-- pv_equiv track=rewrite | github.com/Alfred1109/xuanxuestructural | fix_tables_final.py | fix_markdown_tables
-- ===== SOURCE A (Python) =====
-- def fix_markdown_tables(content):
--     """彻底修复Markdown表格：移除表格内所有空行，确保表格行连续"""
--     lines = content.split('\n')
--     result = []
--     i = 0
--
--     while i < len(lines):
--         line = lines[i]
--         stripped = line.strip()
--
--         # 检查是否是表格行的开始
--         if stripped.startswith('|') and '|' in stripped:
--             # 找到表格的开始，确保前面有空行
--             if result and result[-1].strip() != '':
--                 result.append('')
--
--             # 收集所有连续的表格行（跳过中间的空行）
--             table_lines = []
--             while i < len(lines):
--                 current = lines[i].strip()
--                 if current.startswith('|') and '|' in current:
--                     table_lines.append(lines[i])
--                     i += 1
--                 elif current == '' and i + 1 < len(lines):
--                     # 检查下一行是否还是表格行
--                     next_line = lines[i + 1].strip()
--                     if next_line.startswith('|') and '|' in next_line:
--                         # 跳过空行，继续收集表格
--                         i += 1
--                         continue
--                     else:
--                         # 表格结束
--                         break
--                 else:
--                     # 表格结束
--                     break
--
--             # 输出表格（所有行连续）
--             result.extend(table_lines)
--
--             # 表格后添加空行（如果下一行不是空行）
--             if i < len(lines) and lines[i].strip() != '':
--                 result.append('')
--         else:
--             # 非表格行直接添加
--             result.append(line)
--             i += 1
--
--     return '\n'.join(result)
-- ===== SOURCE B (Python) =====
-- def fix_markdown_tables(content):
--     """One linear pass with an in_table flag instead of A's nested collect loop."""
--     lines = content.split('\n')
--     n = len(lines)
--     out = []
--     in_table = False
--     for i in range(n):
--         line = lines[i]
--         s = line.strip()
--         if s.startswith('|'):
--             if not in_table:
--                 if out and out[-1].strip() != '':
--                     out.append('')
--                 in_table = True
--             out.append(line)
--         elif in_table and s == '' and i + 1 < n and lines[i + 1].strip().startswith('|'):
--             pass  # blank line inside a table: dropped
--         else:
--             if in_table:
--                 in_table = False
--                 if s != '':
--                     out.append('')
--             out.append(line)
--     return '\n'.join(out)
-- ===== Notes on version B (the rewrite author's own statement) =====
-- stated objective: simpler
-- what changed: Replaced A's nested while-loops (an outer scan plus an inner table-collecting loop with its own index, a separate table_lines buffer and post-loop blank insertion) by a single linear pass over the lines carrying one in_table boolean, emitting each line immediately.
import Mathlib
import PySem

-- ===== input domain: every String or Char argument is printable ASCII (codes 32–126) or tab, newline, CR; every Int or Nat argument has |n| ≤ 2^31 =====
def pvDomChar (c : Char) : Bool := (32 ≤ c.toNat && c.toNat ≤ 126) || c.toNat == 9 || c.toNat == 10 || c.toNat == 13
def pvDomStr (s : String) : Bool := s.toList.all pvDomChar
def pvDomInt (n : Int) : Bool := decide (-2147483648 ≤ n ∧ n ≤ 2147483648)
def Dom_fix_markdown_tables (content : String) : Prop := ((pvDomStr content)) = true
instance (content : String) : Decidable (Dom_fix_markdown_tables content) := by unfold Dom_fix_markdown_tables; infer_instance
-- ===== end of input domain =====

-- B replaces A's nested collect-loop by one linear pass keeping an `in_table` flag (simpler decomposition, same O(n) cost).

-- ===== PORT A =====
-- inner while loop of A: collects the table lines and returns the index where it stopped
def pvCollectA (lines : List String) (i : Nat) : List String × Nat :=
  if h : i < lines.length then
    let current := PySem.Str.strip lines[i]
    if PySem.Str.startswith current "|" && PySem.Str.isIn "|" current then
      let r := pvCollectA lines (i + 1)
      (lines[i] :: r.1, r.2)
    else if current == "" && decide (i + 1 < lines.length) then
      let next := PySem.Str.strip (lines.getD (i + 1) "")
      if PySem.Str.startswith next "|" && PySem.Str.isIn "|" next then
        pvCollectA lines (i + 1)
      else ([], i)
    else ([], i)
  else ([], i)
termination_by lines.length - i

theorem pvCollectA_le (lines : List String) : ∀ (k i : Nat), lines.length - i ≤ k →
    i ≤ (pvCollectA lines i).2 := by
  intro k
  induction k with
  | zero =>
    intro i hk
    rw [pvCollectA]
    have : ¬ i < lines.length := by omega
    simp [this]
  | succ k ih =>
    intro i hk
    rw [pvCollectA]
    by_cases h : i < lines.length
    · simp only [dif_pos h]
      have h1 := ih (i + 1) (by omega)
      split
      · omega
      · split
        · split
          · omega
          · simp
        · simp
    · simp [h]

theorem pvCollectA_lt (lines : List String) (i : Nat) (h : i < lines.length)
    (hrow : (PySem.Str.startswith (PySem.Str.strip lines[i]) "|" &&
             PySem.Str.isIn "|" (PySem.Str.strip lines[i])) = true) :
    i < (pvCollectA lines i).2 := by
  rw [pvCollectA]
  simp only [dif_pos h, hrow, if_pos]
  have := pvCollectA_le lines (lines.length - (i + 1)) (i + 1) (le_refl _)
  simpa using by omega

-- outer while loop of A
def pvLoopA (lines : List String) (i : Nat) (result : List String) : List String :=
  if h : i < lines.length then
    let line := lines[i]
    let stripped := PySem.Str.strip line
    if hrow : (PySem.Str.startswith stripped "|" && PySem.Str.isIn "|" stripped) = true then
      let result1 := if (!result.isEmpty) && (PySem.Str.strip (result.getLastD "") != "") then
        result ++ [""] else result
      let r := pvCollectA lines i
      let result2 := result1 ++ r.1
      let result3 := if r.2 < lines.length ∧ PySem.Str.strip (lines.getD r.2 "") ≠ "" then
        result2 ++ [""] else result2
      pvLoopA lines r.2 result3
    else
      pvLoopA lines (i + 1) (result ++ [line])
  else result
termination_by lines.length - i
decreasing_by
  · have := pvCollectA_lt lines i h hrow; omega
  · omega

def fix_markdown_tables (content : String) : String :=
  PySem.Str.join "\n" (pvLoopA ((PySem.Str.split? content "\n").getD []) 0 [])

-- ===== PORT B =====
-- B's single for-loop over the line index, carrying the in_table flag
def pvLoopB (lines : List String) (i : Nat) (inTable : Bool) (out : List String) : List String :=
  if h : i < lines.length then
    let line := lines[i]
    let s := PySem.Str.strip line
    if PySem.Str.startswith s "|" then
      let out1 := if (!inTable) && (!out.isEmpty) && (PySem.Str.strip (out.getLastD "") != "") then
        out ++ [""] else out
      pvLoopB lines (i + 1) true (out1 ++ [line])
    else if inTable && (s == "") && decide (i + 1 < lines.length) &&
        PySem.Str.startswith (PySem.Str.strip (lines.getD (i + 1) "")) "|" then
      pvLoopB lines (i + 1) true out
    else
      let out1 := if inTable && (s != "") then out ++ [""] else out
      pvLoopB lines (i + 1) false (out1 ++ [line])
  else out
termination_by lines.length - i

def fix_markdown_tables_alt (content : String) : String :=
  PySem.Str.join "\n" (pvLoopB ((PySem.Str.split? content "\n").getD []) 0 false [])

-- ===== PRECONDITION & SPEC =====
def Spec_fix_markdown_tables (content : String) (out : String) : Prop := out = fix_markdown_tables_alt content
instance (content : String) (out : String) : Decidable (Spec_fix_markdown_tables content out) := by unfold Spec_fix_markdown_tables; infer_instance

-- ===== CLAIM (what is proved, stated in full; the proofs are below) =====
def Claim_equal_fix_markdown_tables : Prop := ∀ (content : String), Dom_fix_markdown_tables content → Spec_fix_markdown_tables content (fix_markdown_tables content)

-- ===== LEMMAS AND PROOFS =====

-- a stripped line starting with '|' certainly contains '|'
theorem pvRowC (s : List Char) (h : PySem.Chars.startswith s ['|'] = true) :
    PySem.Chars.isIn ['|'] s = true :=
  (PySem.Chars.isIn_iff_infix _ _).2 ((PySem.Chars.startswith_iff _ _).1 h).isInfix

-- the blank after the table: what pvLoopA appends after the collected table lines
def pvMB (lines : List String) (j : Nat) : List String :=
  if j < lines.length ∧ PySem.Str.strip (lines.getD j "") ≠ "" then [""] else []

-- combined invariant: outside a table A's outer loop = B with inTable = false;
-- inside a table A's collect-then-continue = B with inTable = true
theorem pvAB (lines : List String) : ∀ (k : Nat), ∀ (j : Nat) (res : List String),
    lines.length - j ≤ k →
    (pvLoopA lines j res = pvLoopB lines j false res) ∧
    (pvLoopA lines (pvCollectA lines j).2
        ((res ++ (pvCollectA lines j).1) ++ pvMB lines (pvCollectA lines j).2)
      = pvLoopB lines j true res) := by
  intro k
  induction k with
  | zero =>
    intro j res hk
    have hj : ¬ j < lines.length := by omega
    refine ⟨by rw [pvLoopA, pvLoopB]; simp only [dif_neg hj], ?_⟩
    rw [pvCollectA]; simp only [dif_neg hj]
    rw [pvLoopA, pvLoopB]
    simp [hj, pvMB]
  | succ k ih =>
    intro j res hk
    by_cases hj : j < lines.length
    case neg =>
      refine ⟨by rw [pvLoopA, pvLoopB]; simp only [dif_neg hj], ?_⟩
      rw [pvCollectA]; simp only [dif_neg hj]
      rw [pvLoopA, pvLoopB]
      simp [hj, pvMB]
    case pos =>
    have hjj : lines[j]?.getD "" = lines[j] := by
      simp [List.getElem?_eq_getElem hj]
    have hsw : PySem.Chars.startswith [] ['|'] = false := by decide
    by_cases hrow : PySem.Chars.startswith (PySem.Chars.strip lines[j].toList) ['|'] = true
    · -- lines[j] is a table row
      have hin := pvRowC _ hrow
      have hcol : pvCollectA lines j =
          (lines[j] :: (pvCollectA lines (j+1)).1, (pvCollectA lines (j+1)).2) := by
        rw [pvCollectA]
        simp [hj, hrow, hin]
      constructor
      · -- L1, row case
        have ih2 := (ih (j+1) ((if (!res.isEmpty) && (PySem.Str.strip (res.getLastD "") != "")
            then res ++ [""] else res) ++ [lines[j]]) (by omega)).2
        rw [pvLoopA, pvLoopB]
        simp only [dif_pos hj]
        by_cases hlen : (pvCollectA lines (j+1)).2 < lines.length
        · have hg : lines[(pvCollectA lines (j+1)).2]?.getD "" = lines[(pvCollectA lines (j+1)).2]'hlen := by
            simp [List.getElem?_eq_getElem hlen]
          by_cases hbs : PySem.Str.strip (lines[(pvCollectA lines (j+1)).2]'hlen) = ""
          · simpa [hrow, hin, hcol, pvMB, hlen, hg, hbs, List.append_assoc] using ih2
          · simpa [hrow, hin, hcol, pvMB, hlen, hg, hbs, List.append_assoc] using ih2
        · simpa [hrow, hin, hcol, pvMB, hlen, List.append_assoc] using ih2
      · -- L2, row case
        have ih2 := (ih (j+1) (res ++ [lines[j]]) (by omega)).2
        rw [pvLoopB]
        simp only [dif_pos hj]
        by_cases hlen : (pvCollectA lines (j+1)).2 < lines.length
        · have hg : lines[(pvCollectA lines (j+1)).2]?.getD "" = lines[(pvCollectA lines (j+1)).2]'hlen := by
            simp [List.getElem?_eq_getElem hlen]
          by_cases hbs : PySem.Str.strip (lines[(pvCollectA lines (j+1)).2]'hlen) = ""
          · simpa [hrow, hin, hcol, pvMB, hlen, hg, hbs, List.append_assoc] using ih2
          · simpa [hrow, hin, hcol, pvMB, hlen, hg, hbs, List.append_assoc] using ih2
        · simpa [hrow, hin, hcol, pvMB, hlen, List.append_assoc] using ih2
    · -- lines[j] is not a table row
      constructor
      · -- L1, non-row case
        have ih1 := (ih (j+1) (res ++ [lines[j]]) (by omega)).1
        rw [pvLoopA, pvLoopB]
        simp only [dif_pos hj]
        simpa [hrow] using ih1
      · -- L2: blank-skip or break
        by_cases hb : PySem.Str.strip lines[j] = ""
        · by_cases hlt : j + 1 < lines.length
          · have hjj1 : lines[j+1]?.getD "" = lines[j+1] := by
              simp [List.getElem?_eq_getElem hlt]
            by_cases hnext : PySem.Chars.startswith
                (PySem.Chars.strip lines[j+1].toList) ['|'] = true
            · -- blank line inside the table, skipped by both
              have hinN := pvRowC _ hnext
              have hcol : pvCollectA lines j = pvCollectA lines (j+1) := by
                rw [pvCollectA]
                simp [hj, hb, hlt, hsw, hnext, hinN]
              have ih2 := (ih (j+1) res (by omega)).2
              rw [pvLoopB]
              simp only [dif_pos hj]
              simpa [hrow, hb, hlt, hsw, hjj1, hnext, hcol] using ih2
            · -- blank line, next is not a row: the table ends at j
              have hcol : pvCollectA lines j = ([], j) := by
                rw [pvCollectA]
                simp [hj, hb, hlt, hsw, hnext]
              have ih1 := (ih (j+1) (res ++ [lines[j]]) (by omega)).1
              rw [hcol]
              simp only
              rw [pvLoopA, pvLoopB]
              simp only [dif_pos hj]
              simpa [hrow, hb, hlt, hsw, hjj1, hnext, pvMB, hjj] using ih1
          · -- blank last line: the table ends at j
            have hcol : pvCollectA lines j = ([], j) := by
              rw [pvCollectA]
              simp [hj, hb, hlt, hsw]
            have ih1 := (ih (j+1) (res ++ [lines[j]]) (by omega)).1
            rw [hcol]
            simp only
            rw [pvLoopA, pvLoopB]
            simp only [dif_pos hj]
            simpa [hrow, hb, hlt, hsw, pvMB, hjj] using ih1
        · -- non-blank non-row terminator
          have hcol : pvCollectA lines j = ([], j) := by
            rw [pvCollectA]
            simp [hj, hrow, hb]
          have ih1 := (ih (j+1) ((res ++ [""]) ++ [lines[j]]) (by omega)).1
          rw [hcol]
          simp only
          rw [pvLoopA, pvLoopB]
          simp only [dif_pos hj]
          simpa [hrow, hb, hj, pvMB, hjj] using ih1

-- ===== VERDICT (by name: the statement is the Claim_ definition above) =====
theorem fix_markdown_tables_spec : Claim_equal_fix_markdown_tables := by
  intro content _
  unfold Spec_fix_markdown_tables fix_markdown_tables fix_markdown_tables_alt
  congr 1
  exact (pvAB ((PySem.Str.split? content "\n").getD []) ((PySem.Str.split? content "\n").getD []).length 0 [] (by omega)).1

- - - - - - -

_Problem_
Go through the records above and copy every line holding the word "pvAB".

_Solution_
theorem pvAB (lines : List String) : ∀ (k : Nat), ∀ (j : Nat) (res : List String),
  exact (pvAB ((PySem.Str.split? content "\n").getD []) ((PySem.Str.split? content "\n").getD []).length 0 [] (by omega)).1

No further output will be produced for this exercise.